There were some rare moments when the speaker applauded the president.

She stood up and clapped when Trump spoke of the need to depose Venezuelan President Nicolas Maduro and introduced opposition leader Juan Guaido, who stood in the gallery in the first lady’s box. Pelosi also stood and clapped when Trump spoke of spending on infrastructure, one of the few goals both parties agree on.

Although impeachment was not mentioned, Trump could not have missed the House lawmakers, or managers, who prosecuted the case. All but one were seated in the front row, just feet from the president they had impeached.

Pelosi was dressed in white and wearing the golden Mace of the Republic brooch she wore on the day she opened impeachment proceedings against Trump.

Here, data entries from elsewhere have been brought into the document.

lemma pv_stepA (cands : List (List String)) (σ : Nat → String) (perm : List Nat)
    (C : Cert cands σ perm) (st : List (PySem.Set String) × PySem.Set String) (i : Nat)
    (hi : i < cands.length) (hinv : InvA cands σ st) :
    InvA cands σ (aStepF st i) ∧
    (∀ r ∈ st.2, r ∈ (aStepF st i).2) ∧
    (∀ j, (st.1.getD j []).length = 1 → (aStepF st i).1.getD j [] = st.1.getD j []) ∧
    (∀ j, j ≠ i → (aStepF st i).1.getD j [] = st.1.getD j []) := by
  obtain ⟨hlen, hnd2, hinv3, hinv4⟩ := hinv
  by_cases hone : (st.1.getD i []).length = 1
  · have hcond : (PySem.Set.len (st.1.getD i []) == 1) = true := (pv_len_beq _).2 hone
    have hstep : aStepF st i = (st.1, PySem.Set.union st.2 (st.1.getD i [])) := by
      simp only [aStepF]
      rw [if_pos hcond]
    have hfi : st.1.getD i [] = [σ i] :=
      pv_eq_singleton_of_length_one _ _ hone (hinv3 i hi).1
    rw [hstep]
    refine ⟨⟨hlen, PySem.Set.nodup_union _ _ hnd2, hinv3, ?_⟩, ?_, ?_, ?_⟩
    · intro r hr
      rcases (PySem.Set.mem_union _ _ _).1 hr with hr | hr
      · exact hinv4 r hr
      · rw [hfi] at hr
        simp at hr
        exact ⟨i, hi, hr, hone⟩
    · intro r hr
      exact (PySem.Set.mem_union _ _ _).2 (Or.inl hr)
    · intro j _; rfl
    · intro j _; rfl
  · have hcond : (PySem.Set.len (st.1.getD i []) == 1) = false := by
      cases hc : (PySem.Set.len (st.1.getD i []) == 1)
      · rfl
      · exact absurd ((pv_len_beq _).1 hc) hone
    have hstep : aStepF st i
        = (st.1.set i (PySem.Set.diff (st.1.getD i []) st.2), st.2) := by
      simp only [aStepF]
      rw [if_neg (by rw [hcond]; exact Bool.false_ne_true)]
    have hσnotin : σ i ∉ st.2 := by
      intro hmem
      obtain ⟨j, hj, hje, hjl⟩ := hinv4 _ hmem
      have : i = j := C.hinj i j hi hj hje
      rw [← this] at hjl
      exact hone hjl
    have hdmem : ∀ x, x ∈ PySem.Set.diff (st.1.getD i []) st.2 ↔
        x ∈ st.1.getD i [] ∧ x ∉ st.2 := fun x => PySem.Set.mem_diff ..
    rw [hstep]
    have hset_self : (st.1.set i (PySem.Set.diff (st.1.getD i []) st.2)).getD i []
        = PySem.Set.diff (st.1.getD i []) st.2 :=
      pv_getD_set_self _ _ _ (by omega)
    refine ⟨⟨by simpa using hlen, hnd2, ?_, ?_⟩, fun r hr => hr, ?_, ?_⟩
    · intro j hj
      by_cases hji : j = i
      · subst hji
        rw [hset_self]
        refine ⟨(hdmem _).2 ⟨(hinv3 j hj).1, hσnotin⟩, ?_, ?_⟩
        · intro x hx
          exact (hinv3 j hj).2.1 x ((hdmem x).1 hx).1
        · have : PySem.Set.diff (st.1.getD j []) st.2
              = (st.1.getD j []).filter (fun x => !(st.2.contains x)) := rfl
          rw [this]
          exact List.Nodup.filter _ (hinv3 j hj).2.2
      · rw [pv_getD_set_ne _ _ _ _ (fun h => hji h.symm)]
        exact hinv3 j hj
    · intro r hr
      obtain ⟨j, hj, hje, hjl⟩ := hinv4 r hr
      by_cases hji : j = i
      · subst hji
        exact absurd hjl hone
      · exact ⟨j, hj, hje, by rwa [pv_getD_set_ne _ _ _ _ (fun h => hji h.symm)]⟩
    · intro j hj1
      by_cases hji : j = i
      · subst hji; exact absurd hj1 hone
      · exact pv_getD_set_ne _ _ _ _ (fun h => hji h.symm)
    · intro j hj
      exact pv_getD_set_ne _ _ _ _ (fun h => hj h.symm)

lemma pv_foldA (cands : List (List String)) (σ : Nat → String) (perm : List Nat)
    (C : Cert cands σ perm) : ∀ (l : List Nat) (st : List (PySem.Set String) × PySem.Set String),
    (∀ x ∈ l, x < cands.length) → InvA cands σ st →
    InvA cands σ (l.foldl aStepF st) ∧
    (∀ r ∈ st.2, r ∈ (l.foldl aStepF st).2) ∧
    (∀ j, (st.1.getD j []).length = 1 → (l.foldl aStepF st).1.getD j [] = st.1.getD j []) ∧
    (∀ j, j ∉ l → (l.foldl aStepF st).1.getD j [] = st.1.getD j []) := by
  intro l
  induction l with
  | nil => intro st _ hinv; exact ⟨hinv, fun r hr => hr, fun j _ => rfl, fun j _ => rfl⟩
  | cons i t ih =>
    intro st hl hinv
    have hi : i < cands.length := hl i (by simp)
    obtain ⟨hinv1, hmono1, hsing1, huntouched1⟩ := pv_stepA cands σ perm C st i hi hinv
    obtain ⟨hinv2, hmono2, hsing2, huntouched2⟩ :=
      ih (aStepF st i) (fun x hx => hl x (by simp [hx])) hinv1
    simp only [List.foldl_cons]
    refine ⟨hinv2, fun r hr => hmono2 r (hmono1 r hr), ?_, ?_⟩
    · intro j hj1
      rw [hsing2 j (by rw [hsing1 j hj1]; exact hj1), hsing1 j hj1]
    · intro j hj
      have hjt : j ∉ t := fun h => hj (by simp [h])
      have hji : j ≠ i := fun h => hj (by simp [h])
      rw [huntouched2 j hjt, huntouched1 j hji]

lemma pv_sf_le (cands : List (List String)) (σ : Nat → String) (perm : List Nat)
    (C : Cert cands σ perm) (st : List (PySem.Set String) × PySem.Set String)
    (hinv : InvA cands σ st) : st.2.length ≤ cands.length := by
  have hmapnd : ((List.range cands.length).map σ).Nodup := by
    refine List.Nodup.map_on ?_ List.nodup_range
    intro x hx y hy hxy
    exact C.hinj x y (List.mem_range.1 hx) (List.mem_range.1 hy) hxy
  have hsub : st.2 ⊆ (List.range cands.length).map σ := by
    intro r hr
    obtain ⟨j, hj, hje, _⟩ := hinv.2.2.2 r hr
    exact List.mem_map.2 ⟨j, List.mem_range.2 hj, hje.symm⟩
  have := pv_length_le_of_nodup_subset _ _ hinv.2.1 hsub
  simpa using this

lemma pv_range_split (n i : Nat) (hi : i < n) :
    ∃ s t, List.range n = s ++ i :: t ∧ i ∉ s ∧ i ∉ t ∧
      (∀ x ∈ s, x < n) ∧ (∀ x ∈ t, x < n) := by
  obtain ⟨s, t, hst⟩ := List.mem_iff_append.1 (List.mem_range.2 hi)
  have hnd : (s ++ i :: t).Nodup := hst ▸ List.nodup_range
  have hnis : i ∉ s := fun h => (List.disjoint_of_nodup_append hnd) h (by simp)
  have hnit : i ∉ t := by
    have := (List.Nodup.of_append_right hnd)
    simp at this
    exact this.1
  refine ⟨s, t, hst, hnis, hnit, ?_, ?_⟩
  · intro x hx
    exact List.mem_range.1 (hst ▸ (List.mem_append.2 (Or.inl hx)))
  · intro x hx
    exact List.mem_range.1 (hst ▸ (List.mem_append.2 (Or.inr (by simp [hx]))))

The pin is a historic symbol of the legislative authority of the House, and Pelosi often wears it at high-profile events.

Trump was in a sour mood at last year’s State of the Union, having just caved on ending a 35-day government shutdown because of his insistence on border wall funding, and openly grousing about special counsel Robert Mueller’s investigation into Russian interference of the 2016 elections.

On Tuesday, the president had plenty to crow about: The Senate is about to acquit him on impeachment charges, his polls numbers are up, the strength of the economy was punctuated by Tuesday’s 408-point surge in the Dow Jones industrial average, and the glitches surrounding Monday’s Iowa Democratic caucus made a bad night for his opponents.

Despite the shadow of impeachment, some lawmakers put on a show of bipartisanship and fence-mending.

About two dozen House members from both sides of the aisle wore purple to promote unity during the president’s address.

The color – a mix of red and blue – is one of several worn by lawmakers sitting in the audience as Trump addressed the nation one day before the Senate was set to render a verdict in his impeachment trial, a dispute that has further divided Congress and the nation.

After Trump finished, Pelosi stuffed what remained of Trump’s ripped-up speech into a blue envelope. She showed it off to fellow Democrats, including Rep. Zoe Lofgren of California, one of the House managers prosecuting the impeachment case. After she left the dais, she took the ripped pieces of paper from the envelope and waved them in the air to those left in the chamber and those in the public viewing gallery above the chamber.

As she waved the document, those in the audience could see the large and prevalent signature of the president.

As she left the the Capitol, a reporter asked her why she tore up the speech.

“Because it was the courteous thing to do considering the alternatives,” she said.

The White House responded in a tweet that Pelosi was ripping up more than a speech. Her act, it tweeted, belittled the people Trump championed in it, including Charles McGee, one of the last surviving members of the Tuskegee Airmen, and Kayla Mueller, a humanitarian aid worker tortured and killed by Islamic State militants.